Christian Scott(Profile/Biography)
Scott has always been acutely aware of the legacy of jazz and its role within the broader context of 20th century history. He learned much of it first hand from his uncle, saxophonist Donald Harrison, an alum of Art Blakey’s Jazz Messengers. “Some people start with bebop, some people start with post-bop, some people start with fusion,” says Scott, who first picked up the trumpet when he was 12. “My uncle took me back to the very beginning of the music. He taught me stuff that Buddy Bolden was playing in the early 1900s.”
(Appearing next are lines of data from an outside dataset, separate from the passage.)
-- pv_equiv track=rewrite | github.com/asxziill/- | B4_do1.py | format_missing_pins_message
-- ===== SOURCE A (Python) =====
-- def format_missing_pins_message(remaining_numbers):
--     # 检查是否有剩余的编号
--     if not remaining_numbers:
--         return "没有引脚缺失"
--
--     # 分离上排和下排的引脚编号
--     upper_row_numbers = [num for num in remaining_numbers if num <= 24]
--     lower_row_numbers = [num - 24 for num in remaining_numbers if num > 24]
--
--     # 格式化消息
--     messages = []
--     if upper_row_numbers:
--         upper_row_str = ', '.join(str(num) for num in sorted(upper_row_numbers))
--         messages.append('上排第 ' + upper_row_str + ' 根引脚缺失')
--
--     if lower_row_numbers:
--         lower_row_str = ', '.join(str(num) for num in sorted(lower_row_numbers))
--         messages.append('下排第 ' + lower_row_str + ' 根引脚缺失')
--
--     return '\n'.join(messages)
-- ===== SOURCE B (Python) =====
-- def format_missing_pins_message(remaining_numbers):
--     if not remaining_numbers:
--         return "没有引脚缺失"
--
--     # one sort of the whole list, then a single fold that builds the final
--     # comma-joined row strings directly in two string accumulators: no row
--     # lists, no per-row sort, no join() calls anywhere
--     upper_str = ''
--     lower_str = ''
--     for num in sorted(remaining_numbers):
--         if num <= 24:
--             if upper_str:
--                 upper_str += ', '
--             upper_str += str(num)
--         else:
--             if lower_str:
--                 lower_str += ', '
--             lower_str += str(num - 24)
--
--     result = ''
--     if upper_str:
--         result = '上排第 ' + upper_str + ' 根引脚缺失'
--     if lower_str:
--         result = (result + '\n' if result else '') + '下排第 ' + lower_str + ' 根引脚缺失'
--     return result
-- ===== Notes on version B (the rewrite author's own statement) =====
-- stated objective: alternative
-- what changed: B never materialises the two row lists or calls join/sorted per row: it sorts the whole list once and a single fold builds the final comma-joined row strings directly in two string accumulators, assembling the message by incremental concatenation instead of A's filter+sort+map+join pipeline per row.
import Mathlib
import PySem

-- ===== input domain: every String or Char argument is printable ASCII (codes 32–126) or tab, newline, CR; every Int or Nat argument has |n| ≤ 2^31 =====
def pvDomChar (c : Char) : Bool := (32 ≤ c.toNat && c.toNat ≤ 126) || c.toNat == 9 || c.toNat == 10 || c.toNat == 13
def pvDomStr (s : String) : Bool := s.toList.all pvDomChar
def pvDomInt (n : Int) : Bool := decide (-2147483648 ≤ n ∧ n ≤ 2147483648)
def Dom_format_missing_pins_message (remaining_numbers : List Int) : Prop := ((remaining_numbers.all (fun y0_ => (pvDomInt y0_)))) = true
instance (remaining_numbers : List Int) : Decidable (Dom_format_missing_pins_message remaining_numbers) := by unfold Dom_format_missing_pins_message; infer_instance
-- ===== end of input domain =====

-- B sorts the whole list once and one fold builds the final comma-joined row strings
-- directly in two string accumulators (no row lists, no per-row sort, no join);
-- alternative decomposition, same asymptotic cost.

-- ===== PORT A =====
def format_missing_pins_message (remaining_numbers : List Int) : String :=
  if remaining_numbers = [] then "没有引脚缺失"
  else
    let upper_row_numbers := remaining_numbers.filter (fun num => num ≤ 24)
    let lower_row_numbers := (remaining_numbers.filter (fun num => num > 24)).map (fun num => num - 24)
    let messages : List String := []
    let messages := if upper_row_numbers = [] then messages else
      messages ++ ["上排第 " ++ PySem.Str.join ", " ((PySem.List.sorted upper_row_numbers (fun x => x) false).map PySem.Int.toStr) ++ " 根引脚缺失"]
    let messages := if lower_row_numbers = [] then messages else
      messages ++ ["下排第 " ++ PySem.Str.join ", " ((PySem.List.sorted lower_row_numbers (fun x => x) false).map PySem.Int.toStr) ++ " 根引脚缺失"]
    PySem.Str.join "\n" messages

-- ===== PORT B =====
-- "if acc: acc += ', '; acc += str(x)" of Source B (the in-place += accumulation step)
def pvAccRow (acc : String) (x : Int) : String :=
  (if acc = "" then acc else acc ++ ", ") ++ PySem.Int.toStr x

-- the single classifying loop of Source B, carrying the two string accumulators
def pvPinLoop : List Int → String × String → String × String
  | [], st => st
  | n :: t, st =>
    if n ≤ 24 then pvPinLoop t (pvAccRow st.1 n, st.2)
    else pvPinLoop t (st.1, pvAccRow st.2 (n - 24))

def format_missing_pins_message_alt (remaining_numbers : List Int) : String :=
  if remaining_numbers = [] then "没有引脚缺失"
  else
    let st := pvPinLoop (PySem.List.sorted remaining_numbers (fun x => x) false) ("", "")
    let result := ""
    let result := if st.1 = "" then result else "上排第 " ++ st.1 ++ " 根引脚缺失"
    let result := if st.2 = "" then result else
      (if result = "" then "" else result ++ "\n") ++ ("下排第 " ++ st.2 ++ " 根引脚缺失")
    result

-- ===== PRECONDITION & SPEC =====
def Spec_format_missing_pins_message (remaining_numbers : List Int) (out : String) : Prop := out = format_missing_pins_message_alt remaining_numbers
instance (remaining_numbers : List Int) (out : String) : Decidable (Spec_format_missing_pins_message remaining_numbers out) := by unfold Spec_format_missing_pins_message; infer_instance

-- ===== CLAIM (what is proved, stated in full; the proofs are below) =====
def Claim_equal_format_missing_pins_message : Prop := ∀ (remaining_numbers : List Int), Dom_format_missing_pins_message remaining_numbers → Spec_format_missing_pins_message remaining_numbers (format_missing_pins_message remaining_numbers)

-- ===== LEMMAS AND PROOFS =====

-- str(n) is never the empty string
theorem pv_toDigitsCore_len_ge (fuel : Nat) : ∀ (n : Nat) (l : List Char),
    l.length ≤ (Nat.toDigitsCore 10 fuel n l).length := by
  induction fuel with
  | zero => intro n l; simp [Nat.toDigitsCore]
  | succ f ih =>
    intro n l
    simp only [Nat.toDigitsCore]
    split
    · simp
    · exact le_trans (by simp) (ih (n / 10) (Nat.digitChar (n % 10) :: l))

theorem pv_toDigitsCore_len_succ (f n : Nat) (l : List Char) :
    l.length + 1 ≤ (Nat.toDigitsCore 10 (f + 1) n l).length := by
  rw [Nat.toDigitsCore]
  split
  · simp
  · exact le_trans (by simp) (pv_toDigitsCore_len_ge f (n / 10) (Nat.digitChar (n % 10) :: l))

theorem pv_toDigits_ne_nil (n : Nat) : Nat.toDigits 10 n ≠ [] := by
  intro h
  have hl : (Nat.toDigits 10 n).length = 0 := by simp [h]
  have := pv_toDigitsCore_len_succ n n []
  unfold Nat.toDigits at hl
  simp at this
  omega

theorem pv_toChars_ne_nil (n : Int) : PySem.Int.toChars n ≠ [] := by
  unfold PySem.Int.toChars
  split
  · simp
  · exact pv_toDigits_ne_nil _

theorem pv_toStr_ne_empty (n : Int) : PySem.Int.toStr n ≠ "" := by
  intro h
  have := congrArg String.toList h
  rw [PySem.Int.toList_toStr] at this
  exact pv_toChars_ne_nil n (by simpa using this)

-- the trailing chars ', x1, x2, …' contributed by a list of pins
def pvTail (parts : List Int) : List Char :=
  (parts.map (fun n => [',', ' '] ++ PySem.Int.toChars n)).flatten

theorem pv_foldl_ne (parts : List Int) : ∀ (acc : String), acc ≠ "" →
    (List.foldl pvAccRow acc parts).toList = acc.toList ++ pvTail parts := by
  induction parts with
  | nil => intro acc _; simp [pvTail]
  | cons x xs ih =>
    intro acc hacc
    have hstep : (pvAccRow acc x).toList = acc.toList ++ ([',', ' '] ++ PySem.Int.toChars x) := by
      simp [pvAccRow, if_neg hacc, PySem.Int.toList_toStr]
    have hne : pvAccRow acc x ≠ "" := by
      intro h
      have := congrArg String.toList h
      rw [hstep] at this
      have : acc.toList = [] := by
        cases hcl : acc.toList <;> simp_all
      exact hacc (String.toList_inj.mp (by simpa using this))
    simp only [List.foldl_cons]
    rw [ih _ hne, hstep, pvTail]
    simp [pvTail]

theorem pv_join_chars (x : Int) (xs : List Int) :
    PySem.Chars.join [',', ' '] (((x :: xs).map PySem.Int.toStr).map String.toList) =
      PySem.Int.toChars x ++ pvTail xs := by
  induction xs generalizing x with
  | nil =>
    simp only [List.map_cons, List.map_nil]
    rw [PySem.Chars.join_singleton]
    simp [pvTail, PySem.Int.toList_toStr]
  | cons y ys ih =>
    simp only [List.map_cons] at ih ⊢
    rw [PySem.Chars.join_cons_cons, ih y]
    simp [pvTail, PySem.Int.toList_toStr]

theorem pv_foldl_join (parts : List Int) :
    List.foldl pvAccRow "" parts = PySem.Str.join ", " (parts.map PySem.Int.toStr) := by
  apply String.toList_inj.mp
  rw [PySem.Str.toList_join]
  cases parts with
  | nil => simp [PySem.Chars.join]; decide
  | cons x xs =>
    have hsep : ", ".toList = [',', ' '] := by decide
    rw [hsep, pv_join_chars]
    simp only [List.foldl_cons]
    have h0 : pvAccRow "" x = PySem.Int.toStr x := by simp [pvAccRow]
    rw [h0, pv_foldl_ne xs _ (pv_toStr_ne_empty x), PySem.Int.toList_toStr]

theorem pv_foldl_empty_iff (parts : List Int) :
    List.foldl pvAccRow "" parts = "" ↔ parts = [] := by
  cases parts with
  | nil => simp
  | cons x xs =>
    simp only [List.foldl_cons]
    constructor
    · intro hcontra
      rw [show pvAccRow "" x = PySem.Int.toStr x by simp [pvAccRow]] at hcontra
      have hlist := congrArg String.toList hcontra
      rw [pv_foldl_ne xs _ (pv_toStr_ne_empty x), PySem.Int.toList_toStr] at hlist
      simp at hlist
      exact (pv_toChars_ne_nil x hlist.1).elim
    · intro hcontra; simp at hcontra

theorem pv_loop_spec (s : List Int) : ∀ (u l : String),
    pvPinLoop s (u, l) =
      (List.foldl pvAccRow u (s.filter (fun num => num ≤ 24)),
       List.foldl pvAccRow l ((s.filter (fun num => num > 24)).map (fun num => num - 24))) := by
  induction s with
  | nil => intro u l; simp [pvPinLoop]
  | cons n t ih =>
    intro u l
    by_cases h : n ≤ 24
    · simp [pvPinLoop, h, ih, show ¬ (24 < n) by omega]
    · simp [pvPinLoop, h, ih, show 24 < n by omega]

theorem pv_upper_comm (xs : List Int) :
    PySem.List.sorted (xs.filter (fun num => decide (num ≤ 24))) (fun x => x) false =
      (PySem.List.sorted xs (fun x => x) false).filter (fun num => decide (num ≤ 24)) := by
  apply PySem.List.sorted_id_eq_of_perm_of_pairwise
  · exact (PySem.List.sorted_perm xs (fun x => x) false).filter _
  · exact (PySem.List.sorted_pairwise xs (fun x => x)).filter _

theorem pv_lower_comm (xs : List Int) :
    PySem.List.sorted ((xs.filter (fun num => decide (num > 24))).map (fun num => num - 24)) (fun x => x) false =
      ((PySem.List.sorted xs (fun x => x) false).filter (fun num => decide (num > 24))).map (fun num => num - 24) := by
  apply PySem.List.sorted_id_eq_of_perm_of_pairwise
  · exact (((PySem.List.sorted_perm xs (fun x => x) false).filter _).map _)
  · exact List.Pairwise.map _ (fun a b (h : a ≤ b) => by omega)
      ((PySem.List.sorted_pairwise xs (fun x => x)).filter _)

theorem pv_join_singleton (m : String) : PySem.Str.join "\n" [m] = m := by
  apply String.toList_inj.mp
  rw [PySem.Str.toList_join]
  simp only [List.map_cons, List.map_nil]
  rw [PySem.Chars.join_singleton]

theorem pv_join_pair (m1 m2 : String) : PySem.Str.join "\n" [m1, m2] = m1 ++ "\n" ++ m2 := by
  apply String.toList_inj.mp
  rw [PySem.Str.toList_join]
  simp only [List.map_cons, List.map_nil]
  rw [PySem.Chars.join_cons_cons, PySem.Chars.join_singleton]
  simp

-- ===== VERDICT (by name: the statement is the Claim_ definition above) =====
theorem format_missing_pins_message_spec : Claim_equal_format_missing_pins_message := by
  intro rn _
  unfold Spec_format_missing_pins_message format_missing_pins_message format_missing_pins_message_alt
  by_cases h : rn = []
  · simp [h]
  · simp only [if_neg h, pv_loop_spec, pv_foldl_join]
    have hsnil : PySem.List.sorted rn (fun x => x) false ≠ [] := by
      rw [Ne, PySem.List.sorted_eq_nil_iff]; exact h
    rw [← pv_upper_comm, ← pv_lower_comm]
    have hU : (rn.filter (fun num => decide (num ≤ 24)) = []) ↔
        (PySem.Str.join ", " ((PySem.List.sorted (rn.filter (fun num => decide (num ≤ 24))) (fun x => x) false).map PySem.Int.toStr) = "") := by
      rw [← pv_foldl_join, pv_foldl_empty_iff, PySem.List.sorted_eq_nil_iff]
    have hL : ((rn.filter (fun num => decide (num > 24))).map (fun num => num - 24) = []) ↔
        (PySem.Str.join ", " ((PySem.List.sorted ((rn.filter (fun num => decide (num > 24))).map (fun num => num - 24)) (fun x => x) false).map PySem.Int.toStr) = "") := by
      rw [← pv_foldl_join, pv_foldl_empty_iff, PySem.List.sorted_eq_nil_iff]
    set sU := PySem.Str.join ", " ((PySem.List.sorted (rn.filter (fun num => decide (num ≤ 24))) (fun x => x) false).map PySem.Int.toStr) with hsU
    set sL := PySem.Str.join ", " ((PySem.List.sorted ((rn.filter (fun num => decide (num > 24))).map (fun num => num - 24)) (fun x => x) false).map PySem.Int.toStr) with hsL
    by_cases hu : rn.filter (fun num => decide (num ≤ 24)) = []
    · by_cases hl : (rn.filter (fun num => decide (num > 24))).map (fun num => num - 24) = []
      · -- impossible: rn nonempty
        exfalso
        obtain ⟨n, hn⟩ := List.exists_mem_of_ne_nil rn h
        by_cases h24 : n ≤ 24
        · have hmem : n ∈ rn.filter (fun num => decide (num ≤ 24)) := by
            rw [List.mem_filter]; exact ⟨hn, by simpa⟩
          rw [hu] at hmem; simp at hmem
        · have hmem : n ∈ rn.filter (fun num => decide (num > 24)) := by
            rw [List.mem_filter]; refine ⟨hn, ?_⟩; simp; omega
          have hmem2 : (n - 24) ∈ (rn.filter (fun num => decide (num > 24))).map (fun num => num - 24) :=
            List.mem_map.mpr ⟨n, hmem, rfl⟩
          rw [hl] at hmem2; simp at hmem2
      · have hsu : sU = "" := hU.mp hu
        have hsl : sL ≠ "" := fun hc => hl (hL.mpr hc)
        simp only [if_pos hu, if_neg hl, if_pos hsu, if_neg hsl, List.nil_append,
          pv_join_singleton, if_true]
        apply String.toList_inj.mp
        simp
    · have hsu : sU ≠ "" := fun hc => hu (hU.mpr hc)
      have hm1 : "上排第 " ++ sU ++ " 根引脚缺失" ≠ "" := by
        intro hc
        have := congrArg String.toList hc
        simp at this
      by_cases hl : (rn.filter (fun num => decide (num > 24))).map (fun num => num - 24) = []
      · have hsl : sL = "" := hL.mp hl
        simp only [if_neg hu, if_pos hl, if_neg hsu, if_pos hsl, List.nil_append,
          pv_join_singleton]
      · have hsl : sL ≠ "" := fun hc => hl (hL.mpr hc)
        simp only [if_neg hu, if_neg hl, if_neg hsu, if_neg hsl, if_neg hm1,
          List.nil_append, List.singleton_append]
        rw [pv_join_pair]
Scott was already proficient enough to join his uncle’s band when he was 13, and he played on Harrison’s 2000 recording, Paradise Found, when he was 16 – all of which gave him a considerable head start in relation to his peers in high school and at Berklee. In 2002 he made his solo debut with his self-released and selftitled album, Christian Scott. In 2006, after earning significant attention and landing a record deal with Concord Jazz, Scott released Rewind That, an album whose mixture of modern jazz, rock and R&B garnered both criticism and praise – and ultimately a Grammy nomination. Anthem, released the following year, was in large part a statement about the political and social dynamics that enabled many people to ignore the ravages of Hurricane Katrina. Live at Newport, released at the end of 2008, captures Scott and his four-piece ensemble performing at the JVC Jazz Festival in Rhode Island earlier that year.